• Como a medtech Sanar quer ajudar médicos do dia em que pisam na faculdade até sua aposentadoria

    O radiologista Caio Nunes, cofundador da Sanar
    Jose Renato Junior | 30 set 2021

    Nos últimos 20 anos, o número de médicos brasileiros mais que dobrou. Se em 2000 havia no país 230 mil profissionais, em 2020 eles somavam 502 mil. A relação de médico por mil habitantes também deu um salto: de 1,41 para 2,4 nesse mesmo período. E, todos os anos, as 342 escolas médicas do Brasil ofertam 35 mil novas vagas em seus cursos.

    Os dados do estudo Demografia Médica no Brasil 2020, elaborado pelo Conselho Federal de Medicina (CFM) e pela Universidade de São Paulo (USP), mostram também o tamanho do público-alvo de uma empresa fundada em 2014 por um então residente de medicina e três amigos administradores.

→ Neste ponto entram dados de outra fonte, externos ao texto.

-- pv_equiv track=rewrite | github.com/medusabci/medusa-analyzer | Segmentation/utils.py | find_valid_conditions
-- ===== SOURCE A (Python) =====
-- def find_valid_conditions(vector):
--     """
--     Find the index of the init of all the valid conditions
--
--     Args:
--         vector (list or array): numerical vector
--
--     Returns:
--         list: Indices of valid conditions
--     """
--     indices = []
--     i = 0
--     while i < len(vector) - 1:
--         if vector[i] == vector[i + 1]:
--             indices.append(i)
--             i += 2  # The next iteration will be skipped, as it is the end of the current condition
--         else:
--             i += 1
--     return indices
-- ===== SOURCE B (Python) =====
-- def find_valid_conditions(vector):
--     n = len(vector)
--     cands = [i for i in range(n - 1) if vector[i] == vector[i + 1]]
--     indices = []
--     nxt = 0
--     for c in cands:
--         if c >= nxt:
--             indices.append(c)
--             nxt = c + 2
--     return indices
-- ===== Notes on version B (the rewrite author's own statement) =====
-- stated objective: alternative
-- what changed: Replaced the single while-loop with index jumps (i += 2 / i += 1) by two passes: first a filter collecting all adjacent-equal positions, then a greedy watermark selection over that candidate list reproducing the skip-by-2 semantics.
import Mathlib
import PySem

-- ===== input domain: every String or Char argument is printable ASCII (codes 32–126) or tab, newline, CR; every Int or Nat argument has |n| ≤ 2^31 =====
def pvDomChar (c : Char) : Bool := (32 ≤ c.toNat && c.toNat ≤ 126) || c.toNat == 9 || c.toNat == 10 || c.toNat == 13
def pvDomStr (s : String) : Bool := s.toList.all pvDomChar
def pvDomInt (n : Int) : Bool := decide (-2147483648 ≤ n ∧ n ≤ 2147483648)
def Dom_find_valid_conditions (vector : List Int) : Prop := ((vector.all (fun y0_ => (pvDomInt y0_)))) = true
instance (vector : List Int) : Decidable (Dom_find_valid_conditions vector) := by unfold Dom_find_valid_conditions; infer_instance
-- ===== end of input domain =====

-- B replaces A's single index-jumping while loop by two passes (filter adjacent-equal
-- positions, then greedy watermark selection); alternative decomposition, same cost.

-- ===== PORT A =====
-- While loop of A: i always satisfies 0 ≤ i and i+1 < len when indexing, so
-- `getD _ 0` is exactly Python's vector[i] here (never out of range).
def pvALoop (v : List Int) (i : Nat) (indices : List Int) : List Int :=
  if i < v.length - 1 then
    if v.getD i 0 == v.getD (i + 1) 0 then
      pvALoop v (i + 2) (indices ++ [(i : Int)])
    else
      pvALoop v (i + 1) indices
  else indices
termination_by v.length - 1 - i
decreasing_by all_goals omega

def find_valid_conditions (vector : List Int) : List Int :=
  pvALoop vector 0 []

-- ===== PORT B =====
-- the greedy selection loop of Source B, folded over the candidate list with state (indices, nxt)
def find_valid_conditions_alt (vector : List Int) : List Int :=
  let n := vector.length
  let cands := (List.range (n - 1)).filter (fun i => vector.getD i 0 == vector.getD (i + 1) 0)
  (cands.foldl (fun (st : List Int × Nat) c =>
      if st.2 ≤ c then (st.1 ++ [(c : Int)], c + 2) else st) ([], 0)).1

-- ===== PRECONDITION & SPEC =====
def Spec_find_valid_conditions (vector : List Int) (out : List Int) : Prop := out = find_valid_conditions_alt vector
instance (vector : List Int) (out : List Int) : Decidable (Spec_find_valid_conditions vector out) := by unfold Spec_find_valid_conditions; infer_instance

-- ===== CLAIM (what is proved, stated in full; the proofs are below) =====
def Claim_equal_find_valid_conditions : Prop := ∀ (vector : List Int), Dom_find_valid_conditions vector → Spec_find_valid_conditions vector (find_valid_conditions vector)

-- ===== LEMMAS AND PROOFS =====

-- cons-building version of B's selection loop, used as the bridge in the proof
def pvSelect (cs : List Nat) (nxt : Nat) : List Int :=
  match cs with
  | [] => []
  | c :: rest => if nxt ≤ c then (c : Int) :: pvSelect rest (c + 2) else pvSelect rest nxt

-- candidates at positions ≥ i
def pvCF (v : List Int) (i : Nat) : List Nat :=
  (List.range' i (v.length - 1 - i)).filter (fun j => v.getD j 0 == v.getD (j + 1) 0)

lemma pvCF_mem {v : List Int} {i c : Nat} (h : c ∈ pvCF v i) : i ≤ c := by
  unfold pvCF at h
  have := (List.mem_filter.mp h).1
  have := List.mem_range'_1.mp this
  omega

lemma pvSelect_mono (cs : List Nat) (n' n : Nat) (h : n' ≤ n)
    (hall : ∀ c ∈ cs, n ≤ c) : pvSelect cs n' = pvSelect cs n := by
  cases cs with
  | nil => rfl
  | cons c rest =>
      have hc : n ≤ c := hall c (List.mem_cons_self ..)
      simp [pvSelect, Nat.le_trans h hc, hc]

lemma pvCF_step {v : List Int} {i : Nat} (h : i < v.length - 1) :
    pvCF v i = if v.getD i 0 == v.getD (i + 1) 0
               then i :: pvCF v (i + 1) else pvCF v (i + 1) := by
  unfold pvCF
  have h1 : v.length - 1 - i = (v.length - 1 - (i + 1)) + 1 := by omega
  rw [h1, List.range'_succ, List.filter_cons]

lemma pvCF_empty {v : List Int} {i : Nat} (h : ¬ i < v.length - 1) :
    pvCF v i = [] := by
  unfold pvCF
  have : v.length - 1 - i = 0 := by omega
  simp [this]

lemma pvKey (k : Nat) : ∀ (v : List Int) (i : Nat) (acc : List Int),
    v.length - 1 - i ≤ k → pvALoop v i acc = acc ++ pvSelect (pvCF v i) i := by
  induction k with
  | zero =>
      intro v i acc h
      have hlt : ¬ i < v.length - 1 := by omega
      rw [pvALoop, if_neg hlt, pvCF_empty hlt]
      simp [pvSelect]
  | succ k ih =>
      intro v i acc h
      by_cases hlt : i < v.length - 1
      · rw [pvALoop, if_pos hlt, pvCF_step hlt]
        by_cases hp : v.getD i 0 == v.getD (i + 1) 0
        · rw [if_pos hp, if_pos hp, ih v (i + 2) _ (by omega)]
          have hsel : pvSelect (pvCF v (i + 1)) (i + 2) = pvSelect (pvCF v (i + 2)) (i + 2) := by
            by_cases h2 : i + 1 < v.length - 1
            · rw [pvCF_step h2]
              split
              · simp [pvSelect]
              · rfl
            · rw [pvCF_empty h2, pvCF_empty (by omega)]
          simp [pvSelect, hsel]
        · rw [if_neg hp, if_neg hp, ih v (i + 1) _ (by omega)]
          have : pvSelect (pvCF v (i + 1)) (i + 1) = pvSelect (pvCF v (i + 1)) i := by
            exact (pvSelect_mono _ i (i + 1) (by omega) (fun c hc => pvCF_mem hc)).symm
          rw [this]
      · rw [pvALoop, if_neg hlt, pvCF_empty hlt]
        simp [pvSelect]

lemma pvFoldl_select (cs : List Nat) : ∀ (acc : List Int) (nxt : Nat),
    (cs.foldl (fun (st : List Int × Nat) c =>
      if st.2 ≤ c then (st.1 ++ [(c : Int)], c + 2) else st) (acc, nxt)).1
    = acc ++ pvSelect cs nxt := by
  induction cs with
  | nil => intro acc nxt; simp [pvSelect]
  | cons c rest ih =>
      intro acc nxt
      simp only [List.foldl_cons, pvSelect]
      by_cases h : nxt ≤ c
      · rw [if_pos h, if_pos h, ih]; simp
      · rw [if_neg h, if_neg h, ih]

-- ===== VERDICT (by name: the statement is the Claim_ definition above) =====
theorem find_valid_conditions_spec : Claim_equal_find_valid_conditions := by
  intro v _
  unfold Spec_find_valid_conditions find_valid_conditions find_valid_conditions_alt
  rw [pvKey (v.length - 1 - 0) v 0 [] (le_refl _), pvFoldl_select]
  have : pvCF v 0 = (List.range (v.length - 1)).filter
      (fun i => v.getD i 0 == v.getD (i + 1) 0) := by
    unfold pvCF
    rw [List.range_eq_range']
    simp
  rw [this]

    A Sanar é, segundo o agora radiologista e cofundador Caio Nunes, uma medtech que nasceu com o objetivo de ampliar o conhecimento e melhorar a jornada do médico do momento em que ele é um estudante até quando decide se aposentar.

    Para acompanhar todo esse trajeto – que, de acordo com o Demografia Médica, dura cerca de 40 anos –, a startup tem hoje uma gama de produtos, que vão de conteúdo médico a linha de crédito. 

    Seus produtos e serviços andam fazendo tanto sucesso que o número de funcionários saltou de 100 para quase 400 durante a pandemia, e a empresa conseguiu um aporte de R$ 60 milhões.

    Mas tudo começou com uma editora de livros médicos. “Sempre fomos muito pouco apaixonados pela ideia do que faríamos, e mais apaixonados por resolver um problema que enxergamos, independentemente de como isso vá acontecer”, ele conta.

    EM CADA ETAPA DA CARREIRA MÉDICA, UM DESAFIO

    A grande sacada inicial da Sanar veio da observação de três variáveis: 1) o mercado de saúde, “muito grande e fragmentado”, diz Caio; 2) o grande contingente de médicos, “mal servidos nesse mercado e enfrentando uma série de desafios na carreira”, e, por fim, 3) players que atuavam “de uma forma tradicional, com preços muito altos e com pouca tecnologia e inovação”.

    Os médicos, afirma Caio, demandavam mais produtos e serviços para sua jornadas. “Os que existiam operavam de uma maneira muito engessada, tanto do ponto de vista da construção do produto quanto de preço e de forma de pensar”, diz. 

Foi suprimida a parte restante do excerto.